-- INPUT follows --
-- pv_equiv track=rewrite | github.com/Kae1thas/lb_pv_4 | pyfiles/parallel_cg.py | auxiliary_arrays_determination
-- ===== SOURCE A (Python) =====
-- def auxiliary_arrays_determination(M, numprocs):
--     if numprocs <= 1:
--         return [M], [0]
--     ave, res = divmod(M, numprocs - 1)
--     rcounts = [0] * numprocs
--     displs = [0] * numprocs
--     for k in range(1, numprocs):
--         rcounts[k] = ave + (1 if k <= res else 0)
--         displs[k] = displs[k-1] + rcounts[k-1]
--     return rcounts, displs
-- ===== SOURCE B (Python) =====
-- def auxiliary_arrays_determination(M, numprocs):
--     if numprocs <= 1:
--         return [M], [0]
--     ave, res = divmod(M, numprocs - 1)
--
--     def count(k):
--         return ave + (1 if k <= res else 0) if k >= 1 else 0
--
--     def offset(k):
--         # closed form for sum(count(j) for j in range(k))
--         return (k - 1) * ave + min(k - 1, res) if k >= 1 else 0
--
--     ks = range(numprocs)
--     return [count(k) for k in ks], [offset(k) for k in ks]
-- ===== Notes on version B (the rewrite author's own statement) =====
-- stated objective: alternative
-- what changed: Replaces A's sequential loop with a running recurrence (displs[k] = displs[k-1] + rcounts[k-1]) by independent closed-form per-index formulas: displs[k] = (k-1)*ave + min(k-1, res), so each entry is computed in O(1) with no sequential state.
import Mathlib
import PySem

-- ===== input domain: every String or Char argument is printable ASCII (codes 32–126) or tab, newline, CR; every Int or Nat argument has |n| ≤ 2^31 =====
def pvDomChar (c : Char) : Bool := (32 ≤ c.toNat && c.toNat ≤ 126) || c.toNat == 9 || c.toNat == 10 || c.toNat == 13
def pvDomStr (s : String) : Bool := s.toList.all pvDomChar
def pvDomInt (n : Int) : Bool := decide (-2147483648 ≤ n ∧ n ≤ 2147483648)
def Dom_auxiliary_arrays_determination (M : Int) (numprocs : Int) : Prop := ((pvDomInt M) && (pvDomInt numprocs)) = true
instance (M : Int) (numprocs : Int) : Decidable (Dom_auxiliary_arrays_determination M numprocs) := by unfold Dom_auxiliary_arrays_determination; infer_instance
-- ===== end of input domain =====

-- B replaces A's sequential running-sum loop with independent closed-form per-index
-- formulas (displs[k] = (k-1)*ave + min(k-1, res)); alternative decomposition, same cost.


-- ===== PORT A =====
-- loop body of A's 'for k in range(1, numprocs)'; indices k and k-1 are always in
-- range (1 ≤ k < numprocs = length), so List.set / List.getD are exact for Python's
-- rcounts[k] = … / displs[k-1] + rcounts[k-1]
def pvLoopBodyA (ave res : Int) (s : List Int × List Int) (k : Int) : List Int × List Int :=
  let rc := s.1.set k.toNat (ave + (if k ≤ res then 1 else 0))
  let ds := s.2.set k.toNat (s.2.getD (k-1).toNat 0 + rc.getD (k-1).toNat 0)
  (rc, ds)

def auxiliary_arrays_determination (M : Int) (numprocs : Int) : List Int × List Int :=
  if numprocs ≤ 1 then ([M], [0])
  else
    let ave := PySem.Int.floordiv M (numprocs - 1)
    let res := PySem.Int.mod M (numprocs - 1)
    let rcounts := List.replicate numprocs.toNat (0 : Int)
    let displs := List.replicate numprocs.toNat (0 : Int)
    (PySem.List.pyRange 1 numprocs 1).foldl (pvLoopBodyA ave res) (rcounts, displs)

-- ===== PORT B =====
-- B's closed-form per-index functions: count(k) and offset(k)
def pvCount (ave res : Int) (k : Int) : Int :=
  if 1 ≤ k then ave + (if k ≤ res then 1 else 0) else 0

def pvOffset (ave res : Int) (k : Int) : Int :=
  if 1 ≤ k then (k - 1) * ave + min (k - 1) res else 0

def auxiliary_arrays_determination_alt (M : Int) (numprocs : Int) : List Int × List Int :=
  if numprocs ≤ 1 then ([M], [0])
  else
    let ave := PySem.Int.floordiv M (numprocs - 1)
    let res := PySem.Int.mod M (numprocs - 1)
    let ks := PySem.List.pyRange 0 numprocs 1
    (ks.map (pvCount ave res), ks.map (pvOffset ave res))

-- ===== PRECONDITION & SPEC =====
def Spec_auxiliary_arrays_determination (M : Int) (numprocs : Int) (out : List Int × List Int) : Prop := out = auxiliary_arrays_determination_alt M numprocs
instance (M : Int) (numprocs : Int) (out : List Int × List Int) : Decidable (Spec_auxiliary_arrays_determination M numprocs out) := by unfold Spec_auxiliary_arrays_determination; infer_instance

-- ===== CLAIM =====
def Claim_equal_auxiliary_arrays_determination : Prop := ∀ (M : Int) (numprocs : Int), Dom_auxiliary_arrays_determination M numprocs → Spec_auxiliary_arrays_determination M numprocs (auxiliary_arrays_determination M numprocs)

-- ===== LEMMAS AND PROOFS =====

-- value A writes into rcounts[k] (k ≥ 1), and rcounts[0] = 0
def rcF (ave res : Int) (k : Nat) : Int :=
  if k = 0 then 0 else ave + (if (k : Int) ≤ res then 1 else 0)

-- value in displs[k]: prefix sum of rcF below k
def dsF (ave res : Int) (k : Nat) : Int := ((List.range k).map (rcF ave res)).sum

lemma dsF_succ (ave res : Int) (k : Nat) :
    dsF ave res (k + 1) = dsF ave res k + rcF ave res k := by
  simp [dsF, List.range_succ]

-- the A-side loop invariant: after processing k = 1 … j the first j+1 slots hold
-- rcF / dsF and the rest are still 0
lemma loopA_inv (ave res : Int) (n : Nat) (hn : 2 ≤ n) :
    ∀ j, j ≤ n - 1 →
      (PySem.List.pyRange 1 (1 + (j : Int)) 1).foldl (pvLoopBodyA ave res)
          (List.replicate n (0 : Int), List.replicate n (0 : Int))
      = ((List.range (j + 1)).map (rcF ave res) ++ List.replicate (n - 1 - j) 0,
         (List.range (j + 1)).map (dsF ave res) ++ List.replicate (n - 1 - j) 0) := by
  intro j
  induction j with
  | zero =>
      intro _
      rw [show (1 + ((0 : Nat) : Int)) = 1 by norm_num, PySem.List.pyRange_one_eq_nil le_rfl]
      have h2 : (n - 1) + 1 = n := by omega
      have hrepn : List.replicate n (0 : Int) = 0 :: List.replicate (n - 1) 0 := by
        calc List.replicate n (0 : Int) = List.replicate ((n - 1) + 1) 0 := by rw [h2]
          _ = 0 :: List.replicate (n - 1) 0 := by rw [List.replicate_succ]
      simp [rcF, dsF, hrepn]
  | succ j ih =>
      intro hj
      have hj' : j ≤ n - 1 := by omega
      have hrange : PySem.List.pyRange 1 (1 + ((j + 1 : Nat) : Int)) 1
          = PySem.List.pyRange 1 (1 + (j : Int)) 1 ++ [1 + (j : Int)] := by
        have := PySem.List.pyRange_one_succ_right (a := 1) (b := 1 + (j : Int)) (by omega)
        rw [show (1 + ((j + 1 : Nat) : Int)) = 1 + (j : Int) + 1 by push_cast; ring, this]
      rw [hrange, List.foldl_append, ih hj']
      simp only [List.foldl_cons, List.foldl_nil]
      have hk : (1 + (j : Int)).toNat = j + 1 := by omega
      have hk1 : (1 + (j : Int) - 1).toNat = j := by omega
      have hrep : 1 ≤ n - 1 - j := by omega
      -- the set at index j+1 lands on the head of the replicate tail
      have hset : ∀ (f : Nat → Int) (v : Int),
          ((List.range (j + 1)).map f ++ List.replicate (n - 1 - j) 0).set (j + 1) v
          = (List.range (j + 1)).map f ++ (v :: List.replicate (n - 1 - (j + 1)) 0) := by
        intro f v
        rw [List.set_append_right _ _ (by simp),
            show n - 1 - j = 1 + (n - 1 - (j + 1)) by omega, List.replicate_add]
        simp
      have hget : ∀ (f : Nat → Int) (tl : List Int),
          ((List.range (j + 1)).map f ++ tl).getD j 0 = f j := by
        intro f tl
        rw [List.getD_eq_getElem?_getD, List.getElem?_append_left (by simp)]
        simp
      unfold pvLoopBodyA
      simp only [hk, hk1]
      rw [hset, hset, hget, hget]
      have hv : ave + (if (1 + (j : Int)) ≤ res then 1 else 0) = rcF ave res (j + 1) := by
        simp only [rcF, if_neg (Nat.succ_ne_zero j)]
        have h : (1 + (j : Int) ≤ res) ↔ (((j + 1 : Nat) : Int) ≤ res) := by omega
        rw [if_congr h rfl rfl]
      have hd : dsF ave res j + rcF ave res j = dsF ave res (j + 1) := (dsF_succ ave res j).symm
      rw [hv, hd]
      have hstep : ∀ (f : Nat → Int),
          List.map f (List.range (j + 1 + 1)) = List.map f (List.range (j + 1)) ++ [f (j + 1)] := by
        intro f; rw [List.range_succ]; simp
      rw [hstep, hstep]
      simp

-- B's per-index count agrees with A's table
lemma count_eq_rcF (ave res : Int) (i : Nat) :
    pvCount ave res (i : Int) = rcF ave res i := by
  unfold pvCount rcF
  rcases Nat.eq_zero_or_pos i with h | h
  · subst h; simp
  · have h1 : (1 : Int) ≤ (i : Int) := by exact_mod_cast h
    have h0 : i ≠ 0 := by omega
    simp [h1, h0]

-- closed form for the prefix sum dsF
lemma offset_eq_dsF (ave res : Int) (hres : 0 ≤ res) (i : Nat) :
    pvOffset ave res (i : Int) = dsF ave res i := by
  induction i with
  | zero => simp [pvOffset, dsF]
  | succ i ih =>
      rw [dsF_succ, ← ih]
      simp only [pvOffset, rcF, Nat.cast_add, Nat.cast_one]
      rcases Nat.eq_zero_or_pos i with h | h
      · subst h
        simp [hres]
      · have hA : (1 : Int) ≤ (i : Int) + 1 := by omega
        have hB : (1 : Int) ≤ (i : Int) := by exact_mod_cast h
        have hC : ¬ (i = 0) := by omega
        rw [if_pos hA, if_pos hB, if_neg hC]
        by_cases hc : ((i : Int) ≤ res)
        · rw [if_pos hc, min_eq_left (by omega), min_eq_left (by omega)]; ring
        · rw [if_neg hc, min_eq_right (by omega), min_eq_right (by omega)]; ring

-- ===== VERDICT =====
theorem auxiliary_arrays_determination_spec : Claim_equal_auxiliary_arrays_determination := by
  intro M numprocs _
  unfold Spec_auxiliary_arrays_determination auxiliary_arrays_determination auxiliary_arrays_determination_alt
  by_cases h : numprocs ≤ 1
  · simp [h]
  · simp only [if_neg h]
    have hpos : (0 : Int) < numprocs - 1 := by omega
    set ave := PySem.Int.floordiv M (numprocs - 1) with have_def
    set res := PySem.Int.mod M (numprocs - 1) with hres_def
    have hres0 : 0 ≤ res := PySem.Int.mod_nonneg M hpos
    set n := numprocs.toNat with hn_def
    have hn : 2 ≤ n := by omega
    have hj : PySem.List.pyRange 1 numprocs 1
        = PySem.List.pyRange 1 (1 + ((n - 1 : Nat) : Int)) 1 := by
      congr 1; omega
    have := loopA_inv ave res n hn (n - 1) le_rfl
    rw [hj, this]
    have hnn : n - 1 - (n - 1) = 0 := by omega
    rw [hnn]
    simp only [List.replicate_zero, List.append_nil]
    have hsub : n - 1 + 1 = n := by omega
    rw [hsub]
    have hks : PySem.List.pyRange 0 numprocs 1 = (List.range n).map (Nat.cast : Nat → Int) := by
      rw [show numprocs = ((n : Nat) : Int) by omega]
      exact PySem.List.pyRange_zero_natCast n
    rw [hks, List.map_map, List.map_map]
    have e1 : List.map (rcF ave res) (List.range n)
        = List.map (pvCount ave res ∘ Nat.cast) (List.range n) :=
      List.map_congr_left (fun i _ => (count_eq_rcF ave res i).symm)
    have e2 : List.map (dsF ave res) (List.range n)
        = List.map (pvOffset ave res ∘ Nat.cast) (List.range n) :=
      List.map_congr_left (fun i _ => (offset_eq_dsF ave res hres0 i).symm)
    rw [e1, e2]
-- INPUT concluded --
ACTIVITY: Across all the entries above, how many lines have the word "rcounts" in them? Only the number, please.

RESPONSE BOX: 9